As I work more with DTPO, I’m finding that deciding whether to use the DTPO scanning engine or a dedicated OCR to create the rich text file depends a lot on the characteristic of the scanned material. Simple layouts, such as your court material – 150 pages, one column, in upper case Courier – flow really well in DTPO.

On the other extreme, when I used DTPO to scan in facing pages from the beginning of a book chapter with a small typeface , the result was a mess. Apparently IRIS OCR was confused that the first page began lower down than the second page – the paragraphs ordering was jumbled and whole sections were gibberish. Using a dedicated OCR program I could catch the confusion as it occurred and force the paragraph ordering, if needed.

Perhaps a future version of DTPO will give the user additional options regarding how much control they want of the OCR process and whether a rich text file is wanted in addition to (or even instead of) the scanned image.

Thanks again for your help. DTPO provides so many tools and functions, it is easy for a newcomer to miss parts that would facilitate the job he or she is trying to get done. I’ve learned a lot from you and from experienced users who participate in the forums.

Comments and suggestions appreciated.

Mitchell

Hi, Mitchell. Thanks for telling me that the current version of PDFKit allows one to Option-drag to select a block of text in a multicolumn document page displayed in DT Pro. I hadn’t checked that out, as early versions of PDFKit didn’t have that feature.

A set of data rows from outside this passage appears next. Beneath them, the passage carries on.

-- pv_equiv track=rewrite | github.com/imsay3m/cs-fundamentals-with-phitron-2023 | C_Good_Sequence.py | min_removals_for_good_sequence
-- ===== SOURCE A (Python) =====
-- def min_removals_for_good_sequence(N, a):
--     # Count the occurrences of each number in the sequence
--     count_dict = {}
--     for num in a:
--         count_dict[num] = count_dict.get(num, 0) + 1
--
--     removals = 0
--
--     # Iterate through the numbers and check if they satisfy the condition
--     for num, count in count_dict.items():
--         if count > num:
--             removals += count - num
--         elif count < num:
--             removals += count
--
--     return removals
-- ===== SOURCE B (Python) =====
-- def _removal_contrib(num, count):
--     # removals needed for a value `num` occurring `count` times
--     if count > num:
--         return count - num
--     if count < num:
--         return count
--     return 0
--
--
-- def min_removals_for_good_sequence(N, a):
--     # sort-then-scan: walk maximal runs of equal values in sorted(a)
--     s = sorted(a)
--     if not s:
--         return 0
--     removals = 0
--     cur = s[0]
--     cnt = 1
--     for x in s[1:]:
--         if x == cur:
--             cnt += 1
--         else:
--             removals += _removal_contrib(cur, cnt)
--             cur = x
--             cnt = 1
--     return removals + _removal_contrib(cur, cnt)
-- ===== Notes on version B (the rewrite author's own statement) =====
-- stated objective: alternative
-- what changed: Replaces the dict-based frequency count plus dict-items pass with a sort-then-scan over maximal runs of equal values in sorted(a), accumulating each run's removal contribution in one linear sweep.
import Mathlib
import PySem

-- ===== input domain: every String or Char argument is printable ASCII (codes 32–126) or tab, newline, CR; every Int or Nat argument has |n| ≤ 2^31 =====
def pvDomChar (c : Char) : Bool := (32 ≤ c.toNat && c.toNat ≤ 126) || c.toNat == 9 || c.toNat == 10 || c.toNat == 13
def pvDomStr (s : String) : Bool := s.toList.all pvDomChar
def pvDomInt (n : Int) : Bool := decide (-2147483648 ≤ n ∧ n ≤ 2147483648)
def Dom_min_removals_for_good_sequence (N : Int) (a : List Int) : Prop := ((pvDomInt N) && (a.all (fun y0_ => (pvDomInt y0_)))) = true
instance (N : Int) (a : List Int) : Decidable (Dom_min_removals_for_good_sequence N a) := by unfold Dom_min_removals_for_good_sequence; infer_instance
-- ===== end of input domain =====

-- B replaces A's dict-based frequency count with a sort-then-scan over maximal runs of equal values (alternative decomposition, same result).


-- ===== PORT A =====
def min_removals_for_good_sequence (N : Int) (a : List Int) : Int :=
  -- count_dict[num] = count_dict.get(num, 0) + 1
  let count_dict : PySem.Dict Int Int :=
    a.foldl (fun d num => d.insert num (d.getD num 0 + 1)) PySem.Dict.empty
  -- for num, count in count_dict.items(): …
  count_dict.items.foldl
    (fun removals p =>
      if p.2 > p.1 then removals + (p.2 - p.1)
      else if p.2 < p.1 then removals + p.2
      else removals) 0

-- ===== PORT B =====
-- _removal_contrib(num, count)
def mrContrib (num count : Int) : Int :=
  if count > num then count - num
  else if count < num then count
  else 0

-- the run-length scan loop of Source B: cur/cnt are the current run, removals folded in
def mrGo (cur cnt : Int) : List Int → Int
  | [] => mrContrib cur cnt
  | x :: xs => if x = cur then mrGo cur (cnt + 1) xs else mrContrib cur cnt + mrGo x 1 xs

def min_removals_for_good_sequence_alt (N : Int) (a : List Int) : Int :=
  match PySem.List.sorted a (fun x => x) false with
  | [] => 0
  | x :: xs => mrGo x 1 xs

-- ===== PRECONDITION & SPEC =====
def Spec_min_removals_for_good_sequence (N : Int) (a : List Int) (out : Int) : Prop := out = min_removals_for_good_sequence_alt N a
instance (N : Int) (a : List Int) (out : Int) : Decidable (Spec_min_removals_for_good_sequence N a out) := by unfold Spec_min_removals_for_good_sequence; infer_instance

-- ===== CLAIM (what is proved, stated in full; the proofs are below) =====
def Claim_equal_min_removals_for_good_sequence : Prop := ∀ (N : Int) (a : List Int), Dom_min_removals_for_good_sequence N a → Spec_min_removals_for_good_sequence N a (min_removals_for_good_sequence N a)

-- ===== LEMMAS AND PROOFS =====

/-- The common value both programs compute: the removal contributions summed over
the distinct values of `m`, each with its multiplicity in `m`. -/
def mrT (m : List Int) : Int :=
  ∑ u ∈ m.toFinset, mrContrib u (m.count u : Int)

lemma mrT_perm {m m' : List Int} (h : m.Perm m') : mrT m = mrT m' := by
  unfold mrT
  rw [List.toFinset_eq_of_perm m m' h]
  exact Finset.sum_congr rfl (fun u _ => by rw [h.count_eq])

lemma mrT_cons (x : Int) (xs : List Int) :
    mrT (x :: xs) = mrContrib x (1 + (xs.count x : Int)) + mrT (xs.filter (fun y => y ≠ x)) := by
  unfold mrT
  have hx : x ∈ (x :: xs).toFinset := by simp
  rw [← Finset.add_sum_erase _ _ hx]
  have h1 : ((x :: xs).count x : Int) = 1 + (xs.count x : Int) := by
    rw [List.count_cons_self]; push_cast; ring
  rw [h1]
  congr 1
  have he : ((x :: xs).toFinset).erase x = (xs.filter (fun y => y ≠ x)).toFinset := by
    ext u
    simp [and_comm]
  rw [he]
  refine Finset.sum_congr rfl (fun u hu => ?_)
  have hux : u ≠ x := by
    have h := List.mem_toFinset.mp hu
    have := (List.mem_filter.mp h).2
    simpa using this
  have hc : List.count u (x :: xs) = List.count u (xs.filter (fun y => y ≠ x)) := by
    rw [List.count_filter (by simpa using hux)]
    simp [Ne.symm hux]
  rw [hc]

/-- Loop invariant of B's run-length scan on a sorted tail. -/
lemma mrGo_spec (l : List Int) (hs : l.Pairwise (· ≤ ·)) (v c : Int)
    (hmin : ∀ y ∈ l, v ≤ y) :
    mrGo v c l = mrContrib v (c + (l.count v : Int)) + mrT (l.filter (fun y => y ≠ v)) := by
  induction l generalizing v c with
  | nil => simp [mrGo, mrT]
  | cons x xs ih =>
    have hs' : xs.Pairwise (· ≤ ·) := (List.pairwise_cons.mp hs).2
    have hxmin : ∀ y ∈ xs, x ≤ y := (List.pairwise_cons.mp hs).1
    by_cases hxv : x = v
    · subst hxv
      have : mrGo x c (x :: xs) = mrGo x (c + 1) xs := by simp [mrGo]
      rw [this, ih hs' x (c + 1) hxmin]
      rw [List.count_cons_self]
      have hf : (x :: xs).filter (fun y => y ≠ x) = xs.filter (fun y => y ≠ x) := by
        simp
      rw [hf]
      congr 2
      push_cast; ring
    · have hvx : v < x := lt_of_le_of_ne (hmin x (List.mem_cons_self)) (Ne.symm hxv)
      have hvnot : ∀ y ∈ x :: xs, v < y := by
        intro y hy
        rcases List.mem_cons.mp hy with rfl | hy'
        · exact hvx
        · exact lt_of_lt_of_le hvx (hxmin y hy')
      have hcount : ((x :: xs).count v : Int) = 0 := by
        have : (x :: xs).count v = 0 := by
          rw [List.count_eq_zero]
          intro hv
          exact absurd rfl (ne_of_gt (hvnot v hv))
        simp [this]
      have hfilter : (x :: xs).filter (fun y => y ≠ v) = x :: xs := by
        rw [List.filter_eq_self]
        intro y hy
        exact decide_eq_true (ne_of_gt (hvnot y hy))
      have : mrGo v c (x :: xs) = mrContrib v c + mrGo x 1 xs := by
        simp [mrGo, hxv]
      rw [this, ih hs' x 1 hxmin, hcount, hfilter, mrT_cons]
      ring_nf

lemma alt_eq_mrT (N : Int) (a : List Int) : min_removals_for_good_sequence_alt N a = mrT a := by
  unfold min_removals_for_good_sequence_alt
  have hperm : (PySem.List.sorted a (fun x => x) false).Perm a := PySem.List.sorted_perm a _ _
  have hpw : (PySem.List.sorted a (fun x => x) false).Pairwise (· ≤ ·) := by
    have := PySem.List.sorted_pairwise a (fun x => x)
    simpa using this
  rw [← mrT_perm hperm]
  cases hsa : PySem.List.sorted a (fun x => x) false with
  | nil => simp [mrT]
  | cons x xs =>
    show mrGo x 1 xs = mrT (x :: xs)
    rw [hsa] at hpw
    have hxmin : ∀ y ∈ xs, x ≤ y := (List.pairwise_cons.mp hpw).1
    rw [mrGo_spec xs (List.pairwise_cons.mp hpw).2 x 1 hxmin, mrT_cons]

lemma a_foldl_sum (l : List (Int × Int)) (acc : Int) :
    l.foldl (fun removals p =>
      if p.2 > p.1 then removals + (p.2 - p.1)
      else if p.2 < p.1 then removals + p.2
      else removals) acc
    = acc + (l.map (fun p => mrContrib p.1 p.2)).sum := by
  induction l generalizing acc with
  | nil => simp
  | cons p ps ih =>
    rw [List.foldl_cons, ih, List.map_cons, List.sum_cons]
    unfold mrContrib
    split_ifs <;> ring

lemma a_eq_mrT (N : Int) (a : List Int) : min_removals_for_good_sequence N a = mrT a := by
  show (List.foldl (fun removals p =>
      if p.2 > p.1 then removals + (p.2 - p.1)
      else if p.2 < p.1 then removals + p.2
      else removals) 0
      (a.foldl (fun d num => d.insert num (d.getD num 0 + 1)) PySem.Dict.empty).items) = mrT a
  rw [PySem.Dict.foldl_insert_getD_add_one_eq_counter, PySem.Dict.items_counter,
    a_foldl_sum, List.map_map]
  have hnd : (PySem.Set.ofList a).Nodup := PySem.Set.nodup_ofList a
  have hmem : ∀ u : Int, u ∈ PySem.Set.ofList a ↔ u ∈ a := fun u => PySem.Set.mem_ofList a u
  unfold mrT
  have htf : (PySem.Set.ofList a).toFinset = a.toFinset := by
    ext u; simp [hmem u]
  rw [← htf, ← List.sum_toFinset _ hnd]
  simp [Function.comp]

-- ===== VERDICT (by name: the statement is the Claim_ definition above) =====
theorem min_removals_for_good_sequence_spec : Claim_equal_min_removals_for_good_sequence := by
  intro N a _
  unfold Spec_min_removals_for_good_sequence
  rw [a_eq_mrT, alt_eq_mrT]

I’m delighted to find that out. :slight_smile:

Yes, you are correct that when OCRing a page with blocks of text, the order of blocks often differs in the text layer from their order in the image layer. So if you use Data > Convert to produce a text version of the PDF it will take some editing to put the text elements into proper order.

That’s not a problem if you are reading or printing the PDF. But it can be frustrating if you need to edit and use the converted text.

As far as correcting OCR errors, I still think it’s faster to view the PDF and converted text document pages side-by-side to correct OCR errors if I’m going to use the text as a quote in another document, although of course that doesn’t actually correct text errors in the PDF document itself.

The developers of Papyrus have hinted that a future version will allow one to read normal PDF documents. I’m hopeful (though still skeptical) that one could then directly correct errors in the text layer. We’ll see. I’m using Papyrus 12 because it has a hybrid PDF file type that lets me produce fully editable PDFs.